Nothing in the entries below may be altered; print them as they stand.
*** Data to examine Section Begins ***
-- pv_equiv track=rewrite | github.com/deut-erium/WriteUps | _drafts/2021/cyberapocalypse21/crypto/tetris/solve.py | transpose_rev
-- ===== SOURCE A (Python) =====
-- def transpose_rev(x,l):
--     lst = []
--     xx = list(range(len(x)))
--     for i in range(l):
--         lst.extend(xx[i::l])
--     retlst = [None for _ in range(len(x))]
--     for i,v in enumerate(lst):
--         retlst[v]=x[i]
--     return "".join(retlst)
-- ===== SOURCE B (Python) =====
-- def transpose_rev(x, l):
--     n = len(x)
--     if n == 0:
--         return ""
--     # offset of each column in x (columns have ragged lengths ceil((n-c)/l))
--     off = []
--     total = 0
--     for c in range(l):
--         off.append(total)
--         total += (n - c + l - 1) // l
--     # character v of the plaintext sits at position off[v % l] + v // l of x
--     return "".join(x[off[v % l] + v // l] for v in range(n))
-- ===== Notes on version B (the rewrite author's own statement) =====
-- stated objective: simpler
-- what changed: A materialises the whole permutation as a list of indices (built from strided slices) and scatter-writes each character into a preallocated None-list; B never builds the permutation: it computes the ragged column offsets by one prefix-sum loop and reads each output character directly at the closed-form position x[off[v % l] + v // l].
import Mathlib
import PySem
-- ===== PORT B =====
-- the alias-rules table of Source B
def stationRules : List (List String × String) := [
    (["42 St Grand Central"], "Grand Central 42 St"),
    (["Atlantic Ave- Barclays Cty", "Atlantic Av-Barclays Ctr"], "Atlantic Ave-Barclays Ctr"),
    (["Crown Hts Utica Av"], "Crown Heights-Utica Av"),
    (["Pelham Plwy"], "Pelham Pkwy"),
    (["Times Sq-42 St"], "Times Square-42 St"),
    (["Eastern Parkway-Brooklyn Museum"], "Eastern Pkwy Brooklyn Museum"),
    (["34 St-Penn Station"], "34 St Penn Station"),
    (["B'way-Lafayette St", "B\\'way-Lafayette St", "Bleeker St"], "Bleecker St"),
    (["161 Yankee Stadium"], "161 St Yankee Stadium"),
    (["Cathedral Pkwy (110 St)"], "Cathedral Parkway (110 St)"),
    (["W 4 Wash Sq", "W 4  St Wash Sq"], "W 4 St Wash Sq"),
    (["51 St"], "Lexington Ave/ 53 St"),
    (["Court Sq"], "Court Sq-23 St"),
    (["Forest Hills 71 Av"], "Forest Hills-71 Av"),
    (["Jay St MetroTech"], "Jay St-MetroTech"),
    (["Jackson Hts Roosevelt Av", "Jackson Hts-Roosevelt Av"], "Jackson Heights-Roosevelt Av")]

-- Source B's for-loop over the characters, as structural recursion over the same state
-- (out, pending, started); the final `''.join(out)` drops the trailing pending whitespace
def normGo : List Char → List Char → List Char → Bool → List Char
  | [], out, _pending, _started => out
  | c :: rest, out, pending, started =>
    if c = '-' then normGo rest (out ++ ['-']) [] false
    else if PySem.Chars.isspace c then
      (if started then normGo rest out (pending ++ [c]) started
       else normGo rest out pending started)
    else normGo rest (out ++ pending ++ [c]) [] true

-- Source B's second loop: return the first rule whose alias list contains the name
def lookupRules : List (List String × String) → String → String
  | [], name => name
  | (aliases, fixed) :: rest, name =>
    if aliases.contains name then fixed else lookupRules rest name

def fix_station_name_alt (station_name : String) : String :=
  let name := String.ofList (normGo station_name.toList [] [] false)
  lookupRules stationRules name

-- ===== PRECONDITION & SPEC =====
def Spec_fix_station_name (station_name : String) (out : String) : Prop := out = fix_station_name_alt station_name
instance (station_name : String) (out : String) : Decidable (Spec_fix_station_name station_name out) := by unfold Spec_fix_station_name; infer_instance

-- ===== CLAIM (what is proved, stated in full; the proofs are below) =====
def Claim_equal_fix_station_name : Prop := ∀ (station_name : String), Dom_fix_station_name station_name → Spec_fix_station_name station_name (fix_station_name station_name)

-- ===== LEMMAS AND PROOFS =====

-- simple structural recursion computing Python's s.split('-')
def sp : List Char → List (List Char)
  | [] => [[]]
  | c :: r => if c = '-' then [] :: sp r else (sp r).modifyHead (c :: ·)

theorem sp_ne_nil (l : List Char) : sp l ≠ [] := by
  cases l with
  | nil => simp [sp]
  | cons c r =>
    simp only [sp]
    split
    · simp
    · cases h : sp r with
      | nil => exact absurd h (sp_ne_nil r)
      | cons a t => simp

theorem go_eq_sp (fuel : Nat) : ∀ (l cur : List Char) (acc : List (List Char)), l.length ≤ fuel →
    PySem.Chars.splitOn.go ['-'] fuel l cur acc = acc.reverse ++ (sp l).modifyHead (cur.reverse ++ ·) := by
  induction fuel with
  | zero =>
    intro l cur acc h
    have : l = [] := List.eq_nil_of_length_eq_zero (Nat.le_zero.mp h)
    subst this
    simp [PySem.Chars.splitOn.go, sp]
  | succ fuel ih =>
    intro l cur acc h
    cases l with
    | nil => simp [PySem.Chars.splitOn.go, sp]
    | cons c rest =>
      by_cases hc : c = '-'
      · subst hc
        have hpre : List.isPrefixOf ['-'] ('-' :: rest) = true := by simp [List.isPrefixOf]
        rw [PySem.Chars.splitOn.go, if_pos hpre]
        simp only [List.length_cons] at h
        rw [show List.drop ['-'].length ('-' :: rest) = rest from rfl,
            ih rest [] (cur.reverse :: acc) (Nat.le_of_succ_le_succ h)]
        cases hsp : sp rest with
        | nil => exact absurd hsp (sp_ne_nil rest)
        | cons a t => simp [sp, hsp]
      · have hpre : List.isPrefixOf ['-'] (c :: rest) = false := by
          simp [List.isPrefixOf]
          exact fun hh => absurd hh.symm hc
        rw [PySem.Chars.splitOn.go, if_neg (by simp [hpre])]
        simp only [List.length_cons] at h
        rw [ih rest (c :: cur) acc (Nat.le_of_succ_le_succ h)]
        cases hsp : sp rest with
        | nil => exact absurd hsp (sp_ne_nil rest)
        | cons a t => simp [sp, hsp, hc]

theorem splitOn_eq_sp (l : List Char) : PySem.Chars.splitOn l ['-'] = sp l := by
  rw [PySem.Chars.splitOn, go_eq_sp (l.length + 1) l [] [] (Nat.le_succ _)]
  cases h : sp l with
  | nil => exact absurd h (sp_ne_nil l)
  | cons a t => simp

-- whitespace-handling facts about rstrip / strip
theorem dropWhile_append_cons (q : Char → Bool) (xs ys : List Char) (c : Char) (hc : q c = false) :
    List.dropWhile q (xs ++ c :: ys) = List.dropWhile q xs ++ c :: ys := by
  rw [List.dropWhile_append]
  split
  · next he =>
    have : List.dropWhile q xs = [] := by simpa [List.isEmpty_iff] using he
    simp [this, hc]
  · rfl

theorem rstrip_all_space (p : List Char) (hp : ∀ c ∈ p, PySem.Chars.isspace c = true) :
    PySem.Chars.rstrip p = [] := by
  have h : List.dropWhile PySem.Chars.isspace p.reverse = [] :=
    List.dropWhile_eq_nil_iff.mpr (fun c hc => hp c (List.mem_reverse.mp hc))
  simp [PySem.Chars.rstrip, h]

theorem strip_nil : PySem.Chars.strip [] = [] := rfl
*** Data to examine Section Ends ***
• [Written response]:
-- pv_equiv track=rewrite | github.com/deut-erium/WriteUps | _drafts/2021/cyberapocalypse21/crypto/tetris/solve.py | transpose_rev
-- ===== SOURCE A (Python) =====
-- def transpose_rev(x,l):
--     lst = []
--     xx = list(range(len(x)))
--     for i in range(l):
--         lst.extend(xx[i::l])
--     retlst = [None for _ in range(len(x))]
--     for i,v in enumerate(lst):
--         retlst[v]=x[i]
--     return "".join(retlst)
-- ===== SOURCE B (Python) =====
-- def transpose_rev(x, l):
--     n = len(x)
--     if n == 0:
--         return ""
--     # offset of each column in x (columns have ragged lengths ceil((n-c)/l))
--     off = []
--     total = 0
--     for c in range(l):
--         off.append(total)
--         total += (n - c + l - 1) // l
--     # character v of the plaintext sits at position off[v % l] + v // l of x
--     return "".join(x[off[v % l] + v // l] for v in range(n))
-- ===== Notes on version B (the rewrite author's own statement) =====
-- stated objective: simpler
-- what changed: A materialises the whole permutation as a list of indices (built from strided slices) and scatter-writes each character into a preallocated None-list; B never builds the permutation: it computes the ragged column offsets by one prefix-sum loop and reads each output character directly at the closed-form position x[off[v % l] + v // l].
import Mathlib
import PySem
-- ===== PORT B =====
-- the alias-rules table of Source B
def stationRules : List (List String × String) := [
    (["42 St Grand Central"], "Grand Central 42 St"),
    (["Atlantic Ave- Barclays Cty", "Atlantic Av-Barclays Ctr"], "Atlantic Ave-Barclays Ctr"),
    (["Crown Hts Utica Av"], "Crown Heights-Utica Av"),
    (["Pelham Plwy"], "Pelham Pkwy"),
    (["Times Sq-42 St"], "Times Square-42 St"),
    (["Eastern Parkway-Brooklyn Museum"], "Eastern Pkwy Brooklyn Museum"),
    (["34 St-Penn Station"], "34 St Penn Station"),
    (["B'way-Lafayette St", "B\\'way-Lafayette St", "Bleeker St"], "Bleecker St"),
    (["161 Yankee Stadium"], "161 St Yankee Stadium"),
    (["Cathedral Pkwy (110 St)"], "Cathedral Parkway (110 St)"),
    (["W 4 Wash Sq", "W 4  St Wash Sq"], "W 4 St Wash Sq"),
    (["51 St"], "Lexington Ave/ 53 St"),
    (["Court Sq"], "Court Sq-23 St"),
    (["Forest Hills 71 Av"], "Forest Hills-71 Av"),
    (["Jay St MetroTech"], "Jay St-MetroTech"),
    (["Jackson Hts Roosevelt Av", "Jackson Hts-Roosevelt Av"], "Jackson Heights-Roosevelt Av")]

-- Source B's for-loop over the characters, as structural recursion over the same state
-- (out, pending, started); the final `''.join(out)` drops the trailing pending whitespace
def normGo : List Char → List Char → List Char → Bool → List Char
  | [], out, _pending, _started => out
  | c :: rest, out, pending, started =>
    if c = '-' then normGo rest (out ++ ['-']) [] false
    else if PySem.Chars.isspace c then
      (if started then normGo rest out (pending ++ [c]) started
       else normGo rest out pending started)
    else normGo rest (out ++ pending ++ [c]) [] true

-- Source B's second loop: return the first rule whose alias list contains the name
def lookupRules : List (List String × String) → String → String
  | [], name => name
  | (aliases, fixed) :: rest, name =>
    if aliases.contains name then fixed else lookupRules rest name

def fix_station_name_alt (station_name : String) : String :=
  let name := String.ofList (normGo station_name.toList [] [] false)
  lookupRules stationRules name

-- ===== PRECONDITION & SPEC =====
def Spec_fix_station_name (station_name : String) (out : String) : Prop := out = fix_station_name_alt station_name
instance (station_name : String) (out : String) : Decidable (Spec_fix_station_name station_name out) := by unfold Spec_fix_station_name; infer_instance

-- ===== CLAIM (what is proved, stated in full; the proofs are below) =====
def Claim_equal_fix_station_name : Prop := ∀ (station_name : String), Dom_fix_station_name station_name → Spec_fix_station_name station_name (fix_station_name station_name)

-- ===== LEMMAS AND PROOFS =====

-- simple structural recursion computing Python's s.split('-')
def sp : List Char → List (List Char)
  | [] => [[]]
  | c :: r => if c = '-' then [] :: sp r else (sp r).modifyHead (c :: ·)

theorem sp_ne_nil (l : List Char) : sp l ≠ [] := by
  cases l with
  | nil => simp [sp]
  | cons c r =>
    simp only [sp]
    split
    · simp
    · cases h : sp r with
      | nil => exact absurd h (sp_ne_nil r)
      | cons a t => simp

theorem go_eq_sp (fuel : Nat) : ∀ (l cur : List Char) (acc : List (List Char)), l.length ≤ fuel →
    PySem.Chars.splitOn.go ['-'] fuel l cur acc = acc.reverse ++ (sp l).modifyHead (cur.reverse ++ ·) := by
  induction fuel with
  | zero =>
    intro l cur acc h
    have : l = [] := List.eq_nil_of_length_eq_zero (Nat.le_zero.mp h)
    subst this
    simp [PySem.Chars.splitOn.go, sp]
  | succ fuel ih =>
    intro l cur acc h
    cases l with
    | nil => simp [PySem.Chars.splitOn.go, sp]
    | cons c rest =>
      by_cases hc : c = '-'
      · subst hc
        have hpre : List.isPrefixOf ['-'] ('-' :: rest) = true := by simp [List.isPrefixOf]
        rw [PySem.Chars.splitOn.go, if_pos hpre]
        simp only [List.length_cons] at h
        rw [show List.drop ['-'].length ('-' :: rest) = rest from rfl,
            ih rest [] (cur.reverse :: acc) (Nat.le_of_succ_le_succ h)]
        cases hsp : sp rest with
        | nil => exact absurd hsp (sp_ne_nil rest)
        | cons a t => simp [sp, hsp]
      · have hpre : List.isPrefixOf ['-'] (c :: rest) = false := by
          simp [List.isPrefixOf]
          exact fun hh => absurd hh.symm hc
        rw [PySem.Chars.splitOn.go, if_neg (by simp [hpre])]
        simp only [List.length_cons] at h
        rw [ih rest (c :: cur) acc (Nat.le_of_succ_le_succ h)]
        cases hsp : sp rest with
        | nil => exact absurd hsp (sp_ne_nil rest)
        | cons a t => simp [sp, hsp, hc]

theorem splitOn_eq_sp (l : List Char) : PySem.Chars.splitOn l ['-'] = sp l := by
  rw [PySem.Chars.splitOn, go_eq_sp (l.length + 1) l [] [] (Nat.le_succ _)]
  cases h : sp l with
  | nil => exact absurd h (sp_ne_nil l)
  | cons a t => simp

-- whitespace-handling facts about rstrip / strip
theorem dropWhile_append_cons (q : Char → Bool) (xs ys : List Char) (c : Char) (hc : q c = false) :
    List.dropWhile q (xs ++ c :: ys) = List.dropWhile q xs ++ c :: ys := by
  rw [List.dropWhile_append]
  split
  · next he =>
    have : List.dropWhile q xs = [] := by simpa [List.isEmpty_iff] using he
    simp [this, hc]
  · rfl

theorem rstrip_all_space (p : List Char) (hp : ∀ c ∈ p, PySem.Chars.isspace c = true) :
    PySem.Chars.rstrip p = [] := by
  have h : List.dropWhile PySem.Chars.isspace p.reverse = [] :=
    List.dropWhile_eq_nil_iff.mpr (fun c hc => hp c (List.mem_reverse.mp hc))
  simp [PySem.Chars.rstrip, h]

theorem strip_nil : PySem.Chars.strip [] = [] := rfl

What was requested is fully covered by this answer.